-------- Data

-- pv_equiv track=rewrite | github.com/UARR7/Project-Work-1 | docs_generator.py | _extract_csharp_comment
-- ===== SOURCE A (Python) =====
-- from typing import Dict, List, Optional, Any
--
-- def _extract_csharp_comment(lines: List[str], line_index: int) -> str:
--     """Extract C# XML documentation comment"""
--     comment = ''
--     # Look for XML doc comments above the method/class
--     for i in range(max(0, line_index - 10), line_index):
--         line = lines[i].strip()
--         if line.startswith('///'):
--             # Start of XML doc comment
--             comment_lines = []
--             for j in range(i, line_index):
--                 if lines[j].strip().startswith('///'):
--                     comment_lines.append(lines[j])
--                 else:
--                     break
--             comment = '\n'.join(comment_lines)
--             break
--     return comment
-- ===== SOURCE B (Python) =====
-- def _extract_csharp_comment(lines, line_index):
--     """Extract C# XML documentation comment"""
--     comment_lines = []
--     started = False
--     for i in range(max(0, line_index - 10), line_index):
--         if lines[i].strip().startswith('///'):
--             comment_lines.append(lines[i])
--             started = True
--         elif started:
--             break
--     return '\n'.join(comment_lines)
-- ===== Notes on version B (the rewrite author's own statement) =====
-- stated objective: simpler
-- what changed: Replaces A's find-first-hit outer scan plus separate inner collection loop with one state-driven pass that keeps a 'started' flag and collects the first contiguous '///' block directly; Pre_ admits exactly the inputs where A returns (excluding only the line_index > len(lines) inputs where both A and B raise IndexError).
import Mathlib
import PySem

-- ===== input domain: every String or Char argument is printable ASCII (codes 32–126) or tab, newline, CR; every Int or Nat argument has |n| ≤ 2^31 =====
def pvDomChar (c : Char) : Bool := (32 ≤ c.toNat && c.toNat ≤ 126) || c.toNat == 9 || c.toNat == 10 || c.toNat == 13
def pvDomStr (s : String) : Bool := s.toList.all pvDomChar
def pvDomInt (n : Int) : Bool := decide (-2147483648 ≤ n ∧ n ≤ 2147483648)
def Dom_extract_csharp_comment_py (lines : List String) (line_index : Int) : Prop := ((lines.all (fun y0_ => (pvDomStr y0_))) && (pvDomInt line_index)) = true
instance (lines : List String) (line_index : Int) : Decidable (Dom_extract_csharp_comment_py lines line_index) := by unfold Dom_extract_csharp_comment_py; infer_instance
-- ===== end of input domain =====

-- B replaces A's find-first-hit scan + separate inner collection loop with one state-driven pass (a 'started' flag); same return value, no speed claim.


-- ===== PORT A =====
-- inner loop: for j in range(i, line_index): append while lines[j].strip().startswith('///'), else break
def pvInnerA (lines : List String) : List Int → List String
  | [] => []
  | j :: rest =>
    if PySem.Str.startswith (PySem.Str.strip (PySem.List.pyGetD lines j "")) "///" then
      PySem.List.pyGetD lines j "" :: pvInnerA lines rest
    else []

-- outer loop: for i in range(max(0, line_index-10), line_index): find the first '///' line, then join the inner collection
def pvOuterA (lines : List String) (line_index : Int) : List Int → String
  | [] => ""
  | i :: rest =>
    if PySem.Str.startswith (PySem.Str.strip (PySem.List.pyGetD lines i "")) "///" then
      PySem.Str.join "\n" (pvInnerA lines (PySem.List.pyRange i line_index 1))
    else pvOuterA lines line_index rest

def extract_csharp_comment_py (lines : List String) (line_index : Int) : String :=
  pvOuterA lines line_index (PySem.List.pyRange (max 0 (line_index - 10)) line_index 1)

-- ===== PORT B =====
-- single pass with a 'started' flag and an accumulator of collected raw lines
def pvLoopB (lines : List String) : List Int → Bool → List String → List String
  | [], _, acc => acc
  | i :: rest, started, acc =>
    if PySem.Str.startswith (PySem.Str.strip (PySem.List.pyGetD lines i "")) "///" then
      pvLoopB lines rest true (acc ++ [PySem.List.pyGetD lines i ""])
    else if started then acc
    else pvLoopB lines rest started acc

def extract_csharp_comment_py_alt (lines : List String) (line_index : Int) : String :=
  PySem.Str.join "\n" (pvLoopB lines (PySem.List.pyRange (max 0 (line_index - 10)) line_index 1) false [])

-- ===== PRECONDITION & SPEC =====
-- is this line a '///' doc line? (used only to state Pre_)
def pvDoc (s : String) : Bool := PySem.Str.startswith (PySem.Str.strip s) "///"

-- Pre_ admits exactly the inputs where Python A returns: either line_index ≤ len(lines), or (line_index past the
-- end) the window holds a '///' line followed by a non-'///' line before the end, so both scans break before the
-- out-of-range index; on all other inputs A (and B) raise IndexError from lines[i].
def Pre_extract_csharp_comment_py (lines : List String) (line_index : Int) : Prop :=
  line_index ≤ (lines.length : Int) ∨
    ∃ i < lines.length, ∃ j < lines.length,
      max 0 (line_index - 10) ≤ (i : Int) ∧ i < j ∧
      pvDoc (lines.getD i "") = true ∧ pvDoc (lines.getD j "") = false
instance (lines : List String) (line_index : Int) : Decidable (Pre_extract_csharp_comment_py lines line_index) := by unfold Pre_extract_csharp_comment_py; infer_instance

def pvWitness_extract_csharp_comment_py : List String × Int := (["/// <summary>", "/// docs", "void M()"], 2)

def Spec_extract_csharp_comment_py (lines : List String) (line_index : Int) (out : String) : Prop := out = extract_csharp_comment_py_alt lines line_index
instance (lines : List String) (line_index : Int) (out : String) : Decidable (Spec_extract_csharp_comment_py lines line_index out) := by unfold Spec_extract_csharp_comment_py; infer_instance

-- ===== CLAIM (what is proved, stated in full; the proofs are below) =====
def Claim_equal_extract_csharp_comment_py : Prop := ∀ (lines : List String) (line_index : Int), Dom_extract_csharp_comment_py lines line_index → Pre_extract_csharp_comment_py lines line_index → Spec_extract_csharp_comment_py lines line_index (extract_csharp_comment_py lines line_index)

-- ===== LEMMAS AND PROOFS =====

-- B's loop, once started, collects exactly what A's inner loop collects.
theorem pvLoopB_started (lines : List String) (L : List Int) (acc : List String) :
    pvLoopB lines L true acc = acc ++ pvInnerA lines L := by
  induction L generalizing acc with
  | nil => simp [pvLoopB, pvInnerA]
  | cons j rest ih =>
    simp only [pvLoopB, pvInnerA]
    split_ifs with h
    · simp [ih]
    · simp

-- main invariant over the tail range(k, line_index)
theorem pvMain (lines : List String) (li : Int) :
    ∀ (n : Nat) (k : Int), (li - k).toNat = n →
      pvOuterA lines li (PySem.List.pyRange k li 1) =
      PySem.Str.join "\n" (pvLoopB lines (PySem.List.pyRange k li 1) false []) := by
  intro n
  induction n with
  | zero =>
    intro k hk
    rw [PySem.List.pyRange_one_eq_nil (by omega)]
    simp [pvOuterA, pvLoopB, PySem.Str.join]
  | succ m ih =>
    intro k hk
    have hklt : k < li := by omega
    rw [PySem.List.pyRange_one_cons hklt]
    by_cases h : PySem.Str.startswith (PySem.Str.strip (PySem.List.pyGetD lines k "")) "///"
    · simp only [pvOuterA, pvLoopB, h, if_pos]
      rw [pvLoopB_started, PySem.List.pyRange_one_cons hklt]
      simp only [pvInnerA, h, if_pos, List.nil_append, List.singleton_append]
    · simp only [pvOuterA, pvLoopB, h, Bool.false_eq_true, if_false]
      exact ih (k + 1) (by omega)

-- ===== VERDICT (by name: the statement is the Claim_ definition above) =====
theorem extract_csharp_comment_py_spec : Claim_equal_extract_csharp_comment_py := by
  intro lines li _ _
  unfold Spec_extract_csharp_comment_py extract_csharp_comment_py extract_csharp_comment_py_alt
  exact pvMain lines li _ (max 0 (li - 10)) rfl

----------------

■ **Exercise**:
Throughout the data above, copy all lines where the word "separate" is found.

■ **Exercise answer**:
-- what changed: Replaces A's find-first-hit outer scan plus separate inner collection loop with one state-driven pass that keeps a 'started' flag and collects the first contiguous '///' block directly; Pre_ admits exactly the inputs where A returns (excluding only the line_index > len(lines) inputs where both A and B raise IndexError).
-- B replaces A's find-first-hit scan + separate inner collection loop with one state-driven pass (a 'started' flag); same return value, no speed claim.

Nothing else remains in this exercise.